The repository is organized as follows:
- src/process_image.py: This module contains functions to load an image with a desired size.
- src/train_model.py: This module defines the neural network architecture and the training process.
- image_style_transfer.py: This program allows the user to transfer the style of an image onto another image.
- video_style_transfer.py: This program enables the user to transfer the style of an image onto a video.
data/
: This directory contains example input images and stnthesized images for style transfer.videos/
: This directory contains example input videos and synthesized videos for style transfer.- report.ipynb: This comprehensive Jupyter notebook provides a detailed explanation of the implementation of neural style transfer. The notebook serves as a comprehensive guide, allowing readers to understand the inner workings of the implementation and gain insights into the underlying concepts and techniques employed.

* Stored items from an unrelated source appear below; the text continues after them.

-- pv_equiv track=rewrite | github.com/codenginebd/carsscraper | utils/ConverterLandRover.py | CheckIfTelephoneNumber
-- ===== SOURCE A (Python) =====
-- def CheckIfTelephoneNumber(data):
--     data = data.strip()
--     temp = data
--     if data.startswith("Phone:"):
--         temp = data.replace("Phone:","")
--
--     if temp != "":
--         for i in temp:
--             if (i >= "0" and i <= "9") or i == "-" or i == "." or i == "(" or i == ")" or i == " ":
--                 continue
--             else:
--                 return False
--     else:
--         return False
--     return True
-- ===== SOURCE B (Python) =====
-- _ALLOWED = "0123456789.()- "
--
-- def CheckIfTelephoneNumber(data):
--     temp = data.strip()
--     if temp.startswith("Phone:"):
--         temp = temp.replace("Phone:", "")
--     # Counting strategy: iterate over the 15-character alphabet, not over the
--     # string; every character of temp is allowed iff the occurrence counts of
--     # the allowed characters add up to the whole length.
--     return temp != "" and sum(temp.count(c) for c in _ALLOWED) == len(temp)
-- ===== Notes on version B (the rewrite author's own statement) =====
-- stated objective: alternative
-- what changed: B abandons the per-character scan with early return: it loops over the fixed 15-character allowed alphabet, counts each character's occurrences in temp via str.count, and accepts iff the counts sum to len(temp) (valid since the allowed characters are distinct), an arithmetic counting identity instead of character classification.
import Mathlib
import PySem

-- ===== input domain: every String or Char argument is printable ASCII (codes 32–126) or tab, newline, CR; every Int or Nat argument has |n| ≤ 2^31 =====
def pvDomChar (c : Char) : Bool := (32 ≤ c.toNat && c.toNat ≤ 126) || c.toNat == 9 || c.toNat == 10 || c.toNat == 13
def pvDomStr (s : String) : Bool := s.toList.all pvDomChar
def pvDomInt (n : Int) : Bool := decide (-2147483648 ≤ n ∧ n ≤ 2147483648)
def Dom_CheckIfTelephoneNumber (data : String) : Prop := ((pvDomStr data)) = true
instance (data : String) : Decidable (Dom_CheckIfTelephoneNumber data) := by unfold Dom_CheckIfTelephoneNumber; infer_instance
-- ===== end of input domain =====

-- B replaces A's per-character scan (early return) by a counting identity over the fixed
-- allowed alphabet: it sums temp.count(c) for the 15 allowed characters and compares with
-- len(temp); objective: alternative (same cost, different traversal).

-- ===== PORT A =====
-- A's for-loop with early 'return False', as structural recursion over the characters.
def pvChkLoopA : List Char → Bool
  | [] => true
  | c :: rest =>
      if (decide ('0' ≤ c) && decide (c ≤ '9')) || c == '-' || c == '.' || c == '(' || c == ')' || c == ' ' then
        pvChkLoopA rest
      else false

def CheckIfTelephoneNumber (data : String) : Bool :=
  let data := PySem.Str.strip data
  let temp := if PySem.Str.startswith data "Phone:" then PySem.Str.replace data "Phone:" "" else data
  if temp ≠ "" then pvChkLoopA temp.toList else false

-- ===== PORT B =====
def pvAllowed : List Char := "0123456789.()- ".toList

-- Source B's generator-sum over the allowed alphabet; temp.count(c) with a single-character
-- needle is exactly per-character counting, ported as List.count on temp's characters,
-- and len(temp) is temp.toList.length (exact on all strings).
def CheckIfTelephoneNumber_alt (data : String) : Bool :=
  let temp := PySem.Str.strip data
  let temp := if PySem.Str.startswith temp "Phone:" then PySem.Str.replace temp "Phone:" "" else temp
  decide (temp ≠ "") && ((pvAllowed.map (fun c => temp.toList.count c)).sum == temp.toList.length)

-- ===== PRECONDITION & SPEC =====
def Spec_CheckIfTelephoneNumber (data : String) (out : Bool) : Prop := out = CheckIfTelephoneNumber_alt data
instance (data : String) (out : Bool) : Decidable (Spec_CheckIfTelephoneNumber data out) := by unfold Spec_CheckIfTelephoneNumber; infer_instance

-- ===== CLAIM (what is proved, stated in full; the proofs are below) =====
def Claim_equal_CheckIfTelephoneNumber : Prop := ∀ (data : String), Dom_CheckIfTelephoneNumber data → Spec_CheckIfTelephoneNumber data (CheckIfTelephoneNumber data)

-- ===== LEMMAS AND PROOFS =====
-- A's per-character admission test equals membership in the allowed-character list.
theorem pv_char_eq (c : Char) :
    ((decide ('0' ≤ c) && decide (c ≤ '9')) || c == '-' || c == '.' || c == '(' || c == ')' || c == ' ')
      = decide (c ∈ pvAllowed) := by
  have h : pvAllowed = ['0','1','2','3','4','5','6','7','8','9','.','(',')','-',' '] := rfl
  rw [h]
  apply Bool.eq_iff_iff.mpr
  simp only [Bool.or_eq_true, Bool.and_eq_true, decide_eq_true_eq, beq_iff_eq, List.mem_cons,
    List.not_mem_nil, or_false, Char.le_def, Char.ext_iff, UInt32.le_iff_toNat_le, UInt32.ext_iff]
  have h0 : ('0':Char).val.toNat = 48 := rfl
  have h9 : ('9':Char).val.toNat = 57 := rfl
  have h1 : ('1':Char).val.toNat = 49 := rfl
  have h2 : ('2':Char).val.toNat = 50 := rfl
  have h3 : ('3':Char).val.toNat = 51 := rfl
  have h4 : ('4':Char).val.toNat = 52 := rfl
  have h5 : ('5':Char).val.toNat = 53 := rfl
  have h6 : ('6':Char).val.toNat = 54 := rfl
  have h7 : ('7':Char).val.toNat = 55 := rfl
  have h8 : ('8':Char).val.toNat = 56 := rfl
  have hd : ('.':Char).val.toNat = 46 := rfl
  have hl : ('(':Char).val.toNat = 40 := rfl
  have hr : (')':Char).val.toNat = 41 := rfl
  have hm : ('-':Char).val.toNat = 45 := rfl
  have hs : (' ':Char).val.toNat = 32 := rfl
  rw [h0, h9, h1, h2, h3, h4, h5, h6, h7, h8, hd, hl, hr, hm, hs]
  omega

-- A's scan answers "every character is allowed".
theorem pv_left (l : List Char) :
    pvChkLoopA l = l.all (fun c => decide (c ∈ pvAllowed)) := by
  induction l with
  | nil => rfl
  | cons c rest ih =>
    rw [pvChkLoopA, pv_char_eq, List.all_cons, ih]
    by_cases h : c ∈ pvAllowed <;> simp_all

-- Summing occurrence counts over a duplicate-free alphabet counts the admitted characters.
theorem pv_sum_counts (t : List Char) (ht : t.Nodup) (l : List Char) :
    (t.map (fun c => l.count c)).sum = l.countP (fun x => decide (x ∈ t)) := by
  induction l with
  | nil => simp
  | cons a l ih =>
    have hstep : ∀ s : List Char, (s.map (fun c => (a :: l).count c)).sum
        = (s.map (fun c => l.count c)).sum + s.count a := by
      intro s
      induction s with
      | nil => simp
      | cons b s ihs =>
        simp only [List.map_cons, List.sum_cons]
        rw [ihs, List.count_cons, List.count_cons]
        by_cases h : a = b
        · subst h; simp only [BEq.rfl, if_true]; omega
        · have h1 : (a == b) = false := beq_eq_false_iff_ne.mpr h
          have h2 : (b == a) = false := beq_eq_false_iff_ne.mpr (Ne.symm h)
          simp only [h1, h2, Bool.false_eq_true, if_false]
          omega
    rw [hstep, ih, List.countP_cons]
    by_cases h : a ∈ t
    · simp [h, List.count_eq_one_of_mem ht h]
    · simp [h, List.count_eq_zero_of_not_mem h]

-- B's counting identity agrees with A's scan.
theorem pv_loop_eq (l : List Char) :
    pvChkLoopA l = ((pvAllowed.map (fun c => l.count c)).sum == l.length) := by
  rw [pv_left, pv_sum_counts pvAllowed (by decide) l]
  apply Bool.eq_iff_iff.mpr
  simp [List.all_eq_true, List.countP_eq_length]

-- ===== VERDICT (by name: the statement is the Claim_ definition above) =====
theorem CheckIfTelephoneNumber_spec : Claim_equal_CheckIfTelephoneNumber := by
  intro data _
  unfold Spec_CheckIfTelephoneNumber CheckIfTelephoneNumber CheckIfTelephoneNumber_alt
  simp only []
  generalize (if PySem.Str.startswith (PySem.Str.strip data) "Phone:" = true
      then PySem.Str.replace (PySem.Str.strip data) "Phone:" "" else PySem.Str.strip data) = temp
  rw [pv_loop_eq]
  by_cases h : temp = "" <;> simp [h]
-- decimal representations of distinct naturals are distinct
lemma toDigits_ten_inj (n : Nat) : ∀ m, Nat.toDigits 10 n = Nat.toDigits 10 m → n = m := by
  induction n using Nat.strong_induction_on with
  | _ n ih =>
    intro m h
    rw [Nat.toDigits_eq_if (by norm_num)] at h
    rw [Nat.toDigits_eq_if (b := 10) (n := m) (by norm_num)] at h
    split_ifs at h with h1 h2 h2
    · exact digitChar_inj h1 h2 (List.singleton_inj.mp h)
    · have hlen := congrArg List.length h
      simp only [List.length_singleton, List.length_append] at hlen
      have := @Nat.length_toDigits_pos 10 (m / 10)
      omega
    · have hlen := congrArg List.length h
      simp only [List.length_singleton, List.length_append] at hlen
      have := @Nat.length_toDigits_pos 10 (n / 10)
      omega
    · have h' := List.append_inj' h rfl
      have hdiv : n / 10 = m / 10 := ih (n / 10) (Nat.div_lt_self (by omega) (by norm_num)) _ h'.1
      have hmod : n % 10 = m % 10 :=
        digitChar_inj (Nat.mod_lt _ (by norm_num)) (Nat.mod_lt _ (by norm_num))
          (List.singleton_inj.mp h'.2)
      omega

lemma toChars_inj {n m : Int} (h : PySem.Int.toChars n = PySem.Int.toChars m) : n = m := by
  have hdig : ∀ (k : Nat), ('-' : Char) ∉ Nat.toDigits 10 k := by
    intro k hk
    have := Nat.isDigit_of_mem_toDigits (by norm_num) (by norm_num) hk
    simp [Char.isDigit] at this
  unfold PySem.Int.toChars at h
  split_ifs at h with h1 h2 h2
  · rw [List.cons.injEq] at h
    have := toDigits_ten_inj _ _ h.2
    omega
  · exact absurd (h ▸ List.mem_cons_self) (hdig _)
  · exact absurd (h.symm ▸ List.mem_cons_self) (hdig _)
  · have := toDigits_ten_inj _ _ h
    omega

lemma space_not_mem_toChars (n : Int) : (' ' : Char) ∉ PySem.Int.toChars n := by
  intro hmem
  have hdig : ∀ (k : Nat), (' ' : Char) ∉ Nat.toDigits 10 k := by
    intro k hk
    have := Nat.isDigit_of_mem_toDigits (by norm_num) (by norm_num) hk
    simp [Char.isDigit] at this
  unfold PySem.Int.toChars at hmem
  split_ifs at hmem with h1
  · rcases List.mem_cons.mp hmem with h | h
    · exact absurd h (by decide)
    · exact hdig _ h
  · exact hdig _ hmem

-- splitting a char list at the first space
lemma split_at_space : ∀ (a : List Char) (b r s : List Char), (' ' : Char) ∉ a → (' ' : Char) ∉ b →
    a ++ ' ' :: r = b ++ ' ' :: s → a = b ∧ r = s := by
  intro a
  induction a with
  | nil =>
    intro b r s _ hb h
    cases b with
    | nil => simpa using h
    | cons y ys =>
      simp at h
      exact absurd (h.1 ▸ List.mem_cons_self) hb
  | cons x xs ih =>
    intro b r s ha hb h
    cases b with
    | nil =>
      simp at h
      exact absurd (h.1 ▸ List.mem_cons_self) ha
    | cons y ys =>
      simp at h
      obtain ⟨hxy, h'⟩ := h
      have := ih ys r s (fun hc => ha (List.mem_cons_of_mem _ hc))
        (fun hc => hb (List.mem_cons_of_mem _ hc)) h'
      simp [hxy, this.1, this.2]

lemma encInts_inj : ∀ (xs ys : List Int), encInts xs = encInts ys → xs = ys := by
  intro xs
  induction xs with
  | nil =>
    intro ys h
    cases ys with
    | nil => rfl
    | cons y ys =>
      exfalso
      simp [encInts] at h
  | cons x xs ih =>
    intro ys h
    cases ys with
    | nil =>
      exfalso
      simp [encInts] at h
    | cons y ys =>
      simp only [encInts, List.flatMap_cons, List.append_assoc, List.singleton_append] at h
      have := split_at_space _ _ _ _ (space_not_mem_toChars x) (space_not_mem_toChars y) h
      have hx := toChars_inj this.1
      have := ih ys this.2
      simp [hx, this]

lemma listToStrA_toList : ∀ (l : List Int) (s : String),
    (l.foldl (fun r e => r ++ PySem.Int.toStr e ++ " ") s).toList = s.toList ++ encInts l := by
  intro l
  induction l with
  | nil => intro s; simp [encInts]
  | cons x xs ih =>
    intro s
    simp only [List.foldl_cons, ih, encInts, List.flatMap_cons, String.toList_append,
      PySem.Int.toList_toStr]
    simp

lemma listToStrA_eq (l : List Int) : listToStrA l = String.ofList (encInts l) := by
  apply String.toList_inj.mp
  rw [listToStrA, listToStrA_toList]
  simp

lemma listToStrA_inj {xs ys : List Int} (h : listToStrA xs = listToStrA ys) : xs = ys := by
  rw [listToStrA_eq, listToStrA_eq] at h
  have := congrArg String.toList h
  simp only [String.toList_ofList] at this
  exact encInts_inj _ _ this

lemma isPrefixAt_spec : ∀ (pat src : List Int) (i : Nat),
    isPrefixAt src pat i = decide ((src.drop i).take pat.length = pat) := by
  intro pat
  induction pat with
  | nil => intro src i; simp [isPrefixAt]
  | cons p ps ih =>
    intro src i
    rw [isPrefixAt]
    cases hg : src[i]? with
    | none =>
      have := List.getElem?_eq_none_iff.mp hg
      rw [List.drop_eq_nil_of_le this]
      simp
    | some x =>
      obtain ⟨hi, hx⟩ := List.getElem?_eq_some_iff.mp hg
      have hdrop : src.drop i = x :: src.drop (i + 1) := by
        rw [List.drop_eq_getElem_cons hi, hx]
      rw [hdrop, ih]
      by_cases hxp : x = p
      · simp [hxp]
      · simp [hxp]

-- the state relation between A's loop state and B's loop state
def RelAB (sa : List Int × PySem.Dict String Int × Int × Int)
    (sb : List Int × PySem.Dict String Int × Nat) : Prop :=
  sa.1 = sb.1 ∧ sa.2.1 = sb.2.1 ∧ sa.2.2.1 = (sb.2.1.size : Int) ∧ sa.2.2.2 = (sb.2.2 : Int)

lemma cond_eq (src pat : List Int) (i : Nat) :
    (listToStrA pat == listToStrA (PySem.List.slice src (some (i : Int))
      (some (PySem.List.len pat + (i : Int))))) = isPrefixAt src pat i := by
  have hb : (PySem.List.len pat + (i : Int)) = ((pat.length + i : Nat) : Int) := by
    simp [PySem.List.len_eq]
  have hs : PySem.List.slice src (some (i : Int)) (some (PySem.List.len pat + (i : Int))) =
      (src.drop i).take pat.length := by
    rw [hb, PySem.List.slice_natCast]
    congr 1
    omega
  rw [hs, isPrefixAt_spec]
  by_cases hpw : (src.drop i).take pat.length = pat
  · simp [hpw]
  · simp only [hpw, decide_false]
    rw [beq_eq_false_iff_ne]
    intro hc
    exact hpw (listToStrA_inj hc).symm

lemma step_rel (src pat : List Int) (i : Nat)
    (sa : List Int × PySem.Dict String Int × Int × Int)
    (sb : List Int × PySem.Dict String Int × Nat) (hr : RelAB sa sb) :
    RelAB (stepA src pat sa (i : Int))
      (if isPrefixAt src pat i then stepB src sb i else sb) := by
  obtain ⟨g, d, c, p⟩ := sa
  obtain ⟨g', d', p'⟩ := sb
  obtain ⟨h1, h2, h3, h4⟩ := hr
  simp only [RelAB] at h1 h2 h3 h4 ⊢
  subst h1 h2 h3 h4
  rw [stepA]
  simp only []
  rw [cond_eq src pat i]
  cases hc : isPrefixAt src pat i with
  | false => simp
  | true =>
    rw [stepB]
    simp only []
    have hkey : listToStrA (PySem.List.slice src (some ((p' : Nat) : Int)) (some ((i : Int) - 1)))
        = String.ofList ((PySem.List.slice src (some ((p' : Nat) : Int))
            (some ((i : Int) - 1))).flatMap (fun x => PySem.Int.toChars x ++ [' '])) := by
      rw [listToStrA_eq]; rfl
    rw [hkey]
    set key := String.ofList ((PySem.List.slice src (some ((p' : Nat) : Int))
        (some ((i : Int) - 1))).flatMap (fun x => PySem.Int.toChars x ++ [' '])) with hk
    cases hget : d.get? key with
    | some v =>
      have hcon : d.contains key = true := by
        rw [PySem.Dict.contains_eq_isSome_get?, hget]; rfl
      simp [hcon, PySem.Dict.getD_of_get?_eq_some _ _ hget]
    | none =>
      have hcon : d.contains key = false := by
        rw [PySem.Dict.contains_eq_isSome_get?, hget]; rfl
      simp [hcon, PySem.Dict.getD_insert_self, PySem.Dict.size_insert]

lemma loop_rel (src pat : List Int) : ∀ (l : List Nat)
    (sa : List Int × PySem.Dict String Int × Int × Int)
    (sb : List Int × PySem.Dict String Int × Nat),
    RelAB sa sb →
    RelAB (l.foldl (fun s k => stepA src pat s (k : Int)) sa)
      (l.foldl (fun s k => if isPrefixAt src pat k then stepB src s k else s) sb) := by
  intro l
  induction l with
  | nil => intro sa sb hr; exact hr
  | cons x xs ih =>
    intro sa sb hr
    simp only [List.foldl_cons]
    exact ih _ _ (step_rel src pat x sa sb hr)

-- ===== VERDICT (by name: the statement is the Claim_ definition above) =====
theorem findGroupsByPattern_spec : Claim_equal_findGroupsByPattern := by
  intro src pat _
  unfold Spec_findGroupsByPattern
  rw [portA_eq, portB_eq]
  simp only []
  have hrange : PySem.List.pyRange 0 (PySem.List.len src - PySem.List.len pat) 1 =
      (List.range (src.length - pat.length)).map (fun k => (k : Int)) := by
    rw [PySem.List.pyRange_one]
    have : ((PySem.List.len src - PySem.List.len pat) - 0).toNat = src.length - pat.length := by
      simp [PySem.List.len_eq]
    rw [this]
    simp only [zero_add]
    simp [List.map_eq_flatMap]
  rw [hrange, List.foldl_map, List.foldl_filter]
  have hrel := loop_rel src pat (List.range (src.length - pat.length))
    ([], PySem.Dict.empty, 0, 0) ([], PySem.Dict.empty, 0)
    (by simp [RelAB])
  obtain ⟨h1, h2, _, _⟩ := hrel
  rw [Prod.ext_iff]
  exact ⟨h1, by rw [h2]⟩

Here are some examples of style-transferred images generated using the neural style transfer tools:
In this group, we explore different style images applied to the same content image. It showcases the diverse artistic effects achieved by combining a fixed content image with various style images:
In the above examples, the same content image is stylized with different style images, resulting in a range of visually distinct outcomes.
In this group, we observe the impact of using different content images while maintaining a consistent style image. It highlights how the style is transferred onto various content images, leading to unique visual interpretations:
The style image remains constant, while the content image is varied, resulting in a collection of style-transferred images with diverse content and visual styles.
You can find more example images in the data/
directory or more example videos in the videos/
directory of this repository, or you could try out the style transfer tools yourself with the images and videos of your choice!
Contributions to this project are welcome. Feel free to submit issues and pull requests.
We would like to express our sincere gratitude to the authors of the neural style transfer paper for their groundbreaking research and contributions to the field. The paper titled "Image Style Transfer Using Convolutional Neural Networks" by Gatys et al. has served as a fundamental reference for our project. We greatly appreciate their innovative work, which has paved the way for advancements in neural style transfer techniques.
We would also like to extend our appreciation to the following open-source libraries and frameworks for their valuable contributions to this project:
- PyTorch - A deep learning framework used for implementing the neural style transfer models.
- OpenCV - A computer vision library used for video processing and manipulation.
- Pillow - A Python imaging library used for image processing and manipulation.
We would also like to thank the authors and contributors of the above libraries for their efforts in developing and maintaining high-quality open-source software.
This project is licensed under the MIT License.